= ʻĀina Haina, Hawaii =

Unincorporated Town in Honolulu, Hawaii, United States

ʻĀina Haina is an unincorporated town of the City & County of Honolulu in the state of Hawaiʻi of the United States. Located on the island of Oʻahu, ʻĀina Haina is a residential community developed around Kalanianaole Highway east of Waikīkī and Diamond Head. ʻĀina Haina was named after local dairyman and owner of Hind-Clarke Dairy, Robert Hind. ʻĀina Haina in the Hawaiian language means "Hind's Land".
A main street is a loop named Hind Drive for him.
ʻĀina Haina has two elementary schools (Aina Haina Elementary School and Holy Nativity School) and a shopping center.

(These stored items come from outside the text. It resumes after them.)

-- pv_equiv track=rewrite | github.com/Eric-Robert-Lawson/OrganismCore | qualia_candidate_axioms/historical/Solen/pt9/rush_e_choir.py | classify_rush_e
-- ===== SOURCE A (Python) =====
-- def classify_rush_e(voice):
--     total  = len(voice)
--     # s1: 20 notes, s2: 12 notes, s3: 6 notes
--     s1_end = 20
--     s2_end = 32
--     sections = []
--     for i in range(total):
--         if i < s1_end:
--             sections.append(1)
--         elif i < s2_end:
--             sections.append(2)
--         else:
--             sections.append(3)
--     return sections
-- ===== SOURCE B (Python) =====
-- def classify_rush_e(voice):
--     total = len(voice)
--     n1 = min(total, 20)
--     n2 = max(0, min(total, 32) - 20)
--     n3 = max(0, total - 32)
--     return [1] * n1 + [2] * n2 + [3] * n3
-- ===== Notes on version B (the rewrite author's own statement) =====
-- stated objective: simpler
-- what changed: Replaces the per-index loop with three-way conditionals by an arithmetic computation of the three section lengths and block construction via list repetition.
import Mathlib
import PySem

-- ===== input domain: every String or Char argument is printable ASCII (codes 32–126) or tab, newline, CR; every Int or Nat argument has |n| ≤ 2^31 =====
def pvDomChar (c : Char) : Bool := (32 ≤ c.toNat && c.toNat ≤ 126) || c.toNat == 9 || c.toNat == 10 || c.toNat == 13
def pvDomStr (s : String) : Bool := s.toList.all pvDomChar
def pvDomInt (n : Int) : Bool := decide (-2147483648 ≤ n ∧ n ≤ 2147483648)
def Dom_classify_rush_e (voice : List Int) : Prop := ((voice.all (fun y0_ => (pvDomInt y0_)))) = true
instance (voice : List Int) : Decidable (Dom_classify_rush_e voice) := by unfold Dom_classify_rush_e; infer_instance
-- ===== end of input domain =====

-- ===== PORT A =====
-- literal port of A: loop over range(total) appending 1/2/3 by the index comparisons
def classify_rush_e (voice : List Int) : List Int :=
  let total : Int := voice.length
  let s1_end : Int := 20
  let s2_end : Int := 32
  (PySem.List.pyRange 0 total 1).foldl
    (fun sections i =>
      if i < s1_end then sections ++ [(1 : Int)]
      else if i < s2_end then sections ++ [(2 : Int)]
      else sections ++ [(3 : Int)]) []

-- ===== PORT B =====
-- port of B: compute the three section lengths arithmetically, build blocks by replication
def classify_rush_e_alt (voice : List Int) : List Int :=
  let total := voice.length
  let n1 := min total 20
  let n2 := min total 32 - 20   -- Nat subtraction clamps at 0, matching Source B's max(0, ...)
  let n3 := total - 32
  List.replicate n1 (1 : Int) ++ List.replicate n2 (2 : Int) ++ List.replicate n3 (3 : Int)

-- ===== PRECONDITION & SPEC =====
def Spec_classify_rush_e (voice : List Int) (out : List Int) : Prop := out = classify_rush_e_alt voice
instance (voice : List Int) (out : List Int) : Decidable (Spec_classify_rush_e voice out) := by unfold Spec_classify_rush_e; infer_instance

-- ===== CLAIM (what is proved, stated in full; the proofs are below) =====
def Claim_equal_classify_rush_e : Prop := ∀ (voice : List Int), Dom_classify_rush_e voice → Spec_classify_rush_e voice (classify_rush_e voice)

-- ===== LEMMAS AND PROOFS =====

-- ===== VERDICT (by name: the statement is the Claim_ definition above) =====
-- the closed form of B, as a function of the length only
def pvBlocks (n : Nat) : List Int :=
  List.replicate (min n 20) 1 ++ List.replicate (min n 32 - 20) 2 ++ List.replicate (n - 32) 3

theorem pvLoopEqBlocks (n : Nat) :
    (PySem.List.pyRange 0 (n : Int) 1).foldl
      (fun sections i =>
        if i < (20 : Int) then sections ++ [(1 : Int)]
        else if i < (32 : Int) then sections ++ [(2 : Int)]
        else sections ++ [(3 : Int)]) [] = pvBlocks n := by
  induction n with
  | zero => simp [PySem.List.pyRange_one_eq_nil, pvBlocks]
  | succ k ih =>
    have h : ((k + 1 : Nat) : Int) = (k : Int) + 1 := by push_cast; ring
    rw [h, PySem.List.pyRange_one_succ_right (by positivity), List.foldl_append, ih]
    simp only [List.foldl_cons, List.foldl_nil, pvBlocks]
    by_cases h1 : (k : Int) < 20
    · have hk : k < 20 := by exact_mod_cast h1
      simp only [if_pos h1]
      have : min (k+1) 20 = min k 20 + 1 := by omega
      rw [this, List.replicate_succ' (n := min k 20)]
      have e2 : min (k+1) 32 - 20 = min k 32 - 20 := by omega
      have e3 : (k+1) - 32 = k - 32 := by omega
      have z2 : min k 32 - 20 = 0 := by omega
      have z3 : k - 32 = 0 := by omega
      rw [e2, e3, z2, z3]; simp
    · by_cases h2 : (k : Int) < 32
      · have hk1 : ¬ k < 20 := by intro hh; exact h1 (by exact_mod_cast hh)
        have hk2 : k < 32 := by exact_mod_cast h2
        simp only [if_neg h1, if_pos h2]
        have e1 : min (k+1) 20 = min k 20 := by omega
        have e2 : min (k+1) 32 - 20 = (min k 32 - 20) + 1 := by omega
        have e3 : (k+1) - 32 = k - 32 := by omega
        have z3 : k - 32 = 0 := by omega
        rw [e1, e2, e3, z3, List.replicate_succ' (n := min k 32 - 20)]; simp
      · have hk2 : ¬ k < 32 := by intro hh; exact h2 (by exact_mod_cast hh)
        simp only [if_neg h1, if_neg h2]
        have e1 : min (k+1) 20 = min k 20 := by omega
        have e2 : min (k+1) 32 - 20 = min k 32 - 20 := by omega
        have e3 : (k+1) - 32 = (k - 32) + 1 := by omega
        rw [e1, e2, e3, List.replicate_succ' (n := k - 32)]; simp

theorem classify_rush_e_spec : Claim_equal_classify_rush_e := by
  intro voice _
  show classify_rush_e voice = classify_rush_e_alt voice
  unfold classify_rush_e classify_rush_e_alt
  exact pvLoopEqBlocks voice.length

In the 2000 United States census the United States Census Bureau defined the area as being in the urban Honolulu census-designated place. For the 2010 United States census the bureau created a new census-designated place, East Honolulu.

==Education==
Hawaii Department of Education operates public schools. Aina Haina Elementary School is the local elementary school.

Holy Nativity School is an Episcopal Church school operated by The Church of the Holy Nativity in Aina Haina.

Honolulu Waldorf School had a high school in Aina Haina which closed admissions in 2019 and operated until 2020.

Hawaii State Public Library System maintains the Aina Haina Public Library.